YOUR ASSIGNMENT -> Although the data below holds other lines too, output only those from the line with "with path parameters" up to and including the line with "-- ===== Notes", exactly as they appear.

INFORMATION SHOWN ->
-- pv_equiv track=rewrite | github.com/ydb-platform/ydb | contrib/python/google-adk/google/adk/tools/google_api_tool/googleapi_to_openapi_converter.py | _extract_path_parameters
-- ===== SOURCE A (Python) =====
-- from typing import List
--
-- def _extract_path_parameters(path: str) -> List[str]:
--   """Extract path parameters from a URL path.
--
--   Args:
--       path: The URL path with path parameters
--
--   Returns:
--       List of parameter names
--   """
--   params = []
--   segments = path.split("/")
--
--   for segment in segments:
--     # Google APIs often use {param} format for path parameters
--     if segment.startswith("{") and segment.endswith("}"):
--       param_name = segment[1:-1]
--       params.append(param_name)
--
--   return params
-- ===== SOURCE B (Python) =====
-- from typing import List
--
-- def _extract_path_parameters(path: str) -> List[str]:
--   """Single streaming pass over the characters: build the current segment,
--   flush it at each '/' (and at the end), emitting its interior when it is a
--   complete {param} segment. No intermediate list of segments."""
--   params = []
--   cur = []
--   for ch in path + "/":
--     if ch == "/":
--       if len(cur) >= 2 and cur[0] == "{" and cur[-1] == "}":
--         params.append("".join(cur[1:-1]))
--       cur = []
--     else:
--       cur.append(ch)
--   return params
-- ===== Notes on version B (the rewrite author's own statement) =====
-- stated objective: alternative
-- what changed: Replaces split('/')-then-filter over a materialised segment list by a single character-level scan that maintains the current segment and flushes it at each '/', emitting {param} interiors on the fly.
import Mathlib
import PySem

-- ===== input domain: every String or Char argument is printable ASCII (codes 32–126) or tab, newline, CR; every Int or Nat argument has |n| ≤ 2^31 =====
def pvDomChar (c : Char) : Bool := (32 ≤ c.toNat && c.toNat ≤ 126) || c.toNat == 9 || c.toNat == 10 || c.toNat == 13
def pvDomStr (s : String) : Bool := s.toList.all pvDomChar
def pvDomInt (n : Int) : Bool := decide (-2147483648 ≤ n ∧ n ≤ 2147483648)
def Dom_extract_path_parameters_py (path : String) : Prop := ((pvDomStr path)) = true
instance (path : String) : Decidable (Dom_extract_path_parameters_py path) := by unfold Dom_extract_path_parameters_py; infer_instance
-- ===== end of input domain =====

-- B replaces split('/')-then-filter with a single streaming character scan; objective: alternative (same cost).

-- ===== PORT A =====
-- A: split the path on "/", keep segments that start with "{" and end with "}", strip the braces.
def extract_path_parameters_py (path : String) : List String :=
  let segments := PySem.Chars.splitOn path.toList ['/']
  segments.foldl (fun params segment =>
    if PySem.Chars.startswith segment ['{'] && PySem.Chars.endswith segment ['}'] then
      params ++ [String.mk (PySem.Chars.slice segment (some 1) (some (-1)))]
    else params) []

-- ===== PORT B =====
-- B: one pass over path + "/" carrying (params, current segment); flush at each '/'.
def extract_path_parameters_py_alt (path : String) : List String :=
  ((path.toList ++ ['/']).foldl (fun st ch =>
    if ch = '/' then
      (if 2 ≤ st.2.length ∧ st.2.head? = some '{' ∧ st.2.getLast? = some '}' then
         st.1 ++ [String.mk (PySem.List.slice st.2 (some 1) (some (-1)))]
       else st.1, [])
    else (st.1, st.2 ++ [ch])) ([], [])).1

-- ===== PRECONDITION & SPEC =====
def Spec_extract_path_parameters_py (path : String) (out : List String) : Prop := out = extract_path_parameters_py_alt path
instance (path : String) (out : List String) : Decidable (Spec_extract_path_parameters_py path out) := by unfold Spec_extract_path_parameters_py; infer_instance

-- ===== CLAIM (what is proved, stated in full; the proofs are below) =====
def Claim_equal_extract_path_parameters_py : Prop := ∀ (path : String), Dom_extract_path_parameters_py path → Spec_extract_path_parameters_py path (extract_path_parameters_py path)

-- ===== LEMMAS AND PROOFS =====

-- simple recursive characterisation of split on the single character '/'
def pvSegs : List Char → List (List Char)
  | [] => [[]]
  | c :: rest =>
      if c = '/' then [] :: pvSegs rest
      else
        match pvSegs rest with
        | [] => [[c]]
        | s :: ss => (c :: s) :: ss

def pvConsHead (x : List Char) : List (List Char) → List (List Char)
  | [] => [x]
  | s :: ss => (x ++ s) :: ss

lemma pvSegs_ne_nil (cs : List Char) : pvSegs cs ≠ [] := by
  induction cs with
  | nil => simp [pvSegs]
  | cons c rest ih =>
    simp only [pvSegs]
    split
    · simp
    · cases h : pvSegs rest <;> simp

lemma pvConsHead_nil {ls : List (List Char)} (h : ls ≠ []) : pvConsHead [] ls = ls := by
  cases ls with
  | nil => exact absurd rfl h
  | cons s ss => simp [pvConsHead]

lemma pv_go (fuel : Nat) : ∀ (l cur : List Char) (acc : List (List Char)), l.length ≤ fuel →
    PySem.Chars.splitOn.go ['/'] fuel l cur acc
      = acc.reverse ++ pvConsHead cur.reverse (pvSegs l) := by
  induction fuel with
  | zero =>
    intro l cur acc h
    have : l = [] := by cases l <;> simp_all
    subst this
    simp [PySem.Chars.splitOn.go, pvSegs, pvConsHead]
  | succ n ih =>
    intro l cur acc h
    cases l with
    | nil => simp [PySem.Chars.splitOn.go, pvSegs, pvConsHead]
    | cons c rest =>
      rw [PySem.Chars.splitOn.go]
      simp only [List.length_cons] at h
      by_cases hc : c = '/'
      · subst hc
        have hpre : List.isPrefixOf ['/'] ('/' :: rest) = true := by simp [List.isPrefixOf]
        rw [if_pos hpre]
        rw [show List.drop ['/'].length ('/' :: rest) = rest from rfl]
        rw [ih rest [] (cur.reverse :: acc) (by omega)]
        rw [show pvSegs ('/' :: rest) = [] :: pvSegs rest from by simp [pvSegs]]
        cases hs : pvSegs rest with
        | nil => exact absurd hs (pvSegs_ne_nil rest)
        | cons s ss => simp [pvConsHead]
      · have hpre : List.isPrefixOf ['/'] (c :: rest) = false := by
          simp [List.isPrefixOf]; exact Ne.symm hc
        rw [if_neg (by simp [hpre])]
        rw [ih rest (c :: cur) acc (by omega)]
        rw [show pvSegs (c :: rest) = (match pvSegs rest with
              | [] => [[c]] | s :: ss => (c :: s) :: ss) from by simp [pvSegs, hc]]
        cases hs : pvSegs rest with
        | nil => exact absurd hs (pvSegs_ne_nil rest)
        | cons s ss => simp [pvConsHead]

lemma splitOn_slash (cs : List Char) : PySem.Chars.splitOn cs ['/'] = pvSegs cs := by
  unfold PySem.Chars.splitOn
  rw [pv_go (cs.length + 1) cs [] [] (by omega)]
  simp [pvConsHead_nil (pvSegs_ne_nil cs)]

-- A's startswith/endswith test coincides with B's length/head/last test
lemma cond_eq (seg : List Char) :
    (PySem.Chars.startswith seg ['{'] && PySem.Chars.endswith seg ['}']) = true
      ↔ (2 ≤ seg.length ∧ seg.head? = some '{' ∧ seg.getLast? = some '}') := by
  rw [Bool.and_eq_true, PySem.Chars.startswith_iff, PySem.Chars.endswith_iff]
  have hhd : ['{'] <+: seg ↔ seg.head? = some '{' := by
    cases seg with
    | nil => simp
    | cons a t => simp [List.cons_prefix_cons, eq_comm]
  have hla : ['}'] <:+ seg ↔ seg.getLast? = some '}' := by
    constructor
    · rintro ⟨u, rfl⟩; simp
    · intro h
      have hne : seg ≠ [] := by rintro rfl; simp at h
      refine ⟨seg.dropLast, ?_⟩
      rw [List.getLast?_eq_some_getLast hne] at h
      simp at h
      rw [← h]
      exact List.dropLast_append_getLast hne
  constructor
  · rintro ⟨hp, hs⟩
    have h1 := hhd.mp hp
    have h2 := hla.mp hs
    refine ⟨?_, h1, h2⟩
    rcases seg with _ | ⟨a, _ | ⟨b, t⟩⟩
    · simp at h1
    · simp at h1 h2; simp [h1] at h2
    · simp
  · rintro ⟨_, h1, h2⟩
    exact ⟨hhd.mpr h1, hla.mpr h2⟩

-- A's fold body and B's fold body, as named functions
def pvF (params : List String) (segment : List Char) : List String :=
  if PySem.Chars.startswith segment ['{'] && PySem.Chars.endswith segment ['}'] then
    params ++ [String.mk (PySem.Chars.slice segment (some 1) (some (-1)))]
  else params

def pvStep (st : List String × List Char) (ch : Char) : List String × List Char :=
  if ch = '/' then
    (if 2 ≤ st.2.length ∧ st.2.head? = some '{' ∧ st.2.getLast? = some '}' then
       st.1 ++ [String.mk (PySem.List.slice st.2 (some 1) (some (-1)))]
     else st.1, [])
  else (st.1, st.2 ++ [ch])

lemma flush_eq (acc : List String) (cur : List Char) :
    pvStep (acc, cur) '/' = (pvF acc cur, []) := by
  unfold pvStep pvF
  rw [if_pos rfl]
  by_cases h : 2 ≤ cur.length ∧ cur.head? = some '{' ∧ cur.getLast? = some '}'
  · rw [if_pos h, if_pos ((cond_eq cur).mpr h)]
    simp [PySem.Chars.slice_eq_listSlice]
  · rw [if_neg h, if_neg (fun hb => h ((cond_eq cur).mp hb))]

lemma B_loop (cs : List Char) : ∀ (acc : List String) (cur : List Char),
    (List.foldl pvStep (acc, cur) (cs ++ ['/'])).1
      = List.foldl pvF acc (pvConsHead cur (pvSegs cs)) := by
  induction cs with
  | nil =>
    intro acc cur
    simp [flush_eq, pvSegs, pvConsHead]
  | cons c rest ih =>
    intro acc cur
    by_cases hc : c = '/'
    · subst hc
      simp only [List.cons_append, List.foldl_cons, flush_eq, ih]
      rw [show pvSegs ('/' :: rest) = [] :: pvSegs rest from by simp [pvSegs]]
      cases hs : pvSegs rest with
      | nil => exact absurd hs (pvSegs_ne_nil rest)
      | cons s ss => simp [pvConsHead]
    · have h1 : pvStep (acc, cur) c = (acc, cur ++ [c]) := by simp [pvStep, hc]
      simp only [List.cons_append, List.foldl_cons, h1, ih]
      rw [show pvSegs (c :: rest) = (match pvSegs rest with
            | [] => [[c]] | s :: ss => (c :: s) :: ss) from by simp [pvSegs, hc]]
      cases hs : pvSegs rest with
      | nil => exact absurd hs (pvSegs_ne_nil rest)
      | cons s ss => simp [pvConsHead]

-- ===== VERDICT (by name: the statement is the Claim_ definition above) =====
theorem extract_path_parameters_py_spec : Claim_equal_extract_path_parameters_py := by
  intro path _
  unfold Spec_extract_path_parameters_py extract_path_parameters_py extract_path_parameters_py_alt
  rw [splitOn_slash]
  have hB := B_loop path.toList [] []
  rw [pvConsHead_nil (pvSegs_ne_nil path.toList)] at hB
  rw [show (fun (st : List String × List Char) ch => if ch = '/' then
      (if 2 ≤ st.2.length ∧ st.2.head? = some '{' ∧ st.2.getLast? = some '}' then
         st.1 ++ [String.mk (PySem.List.slice st.2 (some 1) (some (-1)))]
       else st.1, [])
    else (st.1, st.2 ++ [ch])) = pvStep from rfl, hB]
  rfl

ANSWER TO THIS TASK ->
--       path: The URL path with path parameters
--
--   Returns:
--       List of parameter names
--   """
--   params = []
--   segments = path.split("/")
--
--   for segment in segments:
--     # Google APIs often use {param} format for path parameters
--     if segment.startswith("{") and segment.endswith("}"):
--       param_name = segment[1:-1]
--       params.append(param_name)
--
--   return params
-- ===== SOURCE B (Python) =====
-- from typing import List
--
-- def _extract_path_parameters(path: str) -> List[str]:
--   """Single streaming pass over the characters: build the current segment,
--   flush it at each '/' (and at the end), emitting its interior when it is a
--   complete {param} segment. No intermediate list of segments."""
--   params = []
--   cur = []
--   for ch in path + "/":
--     if ch == "/":
--       if len(cur) >= 2 and cur[0] == "{" and cur[-1] == "}":
--         params.append("".join(cur[1:-1]))
--       cur = []
--     else:
--       cur.append(ch)
--   return params
-- ===== Notes on version B (the rewrite author's own statement) =====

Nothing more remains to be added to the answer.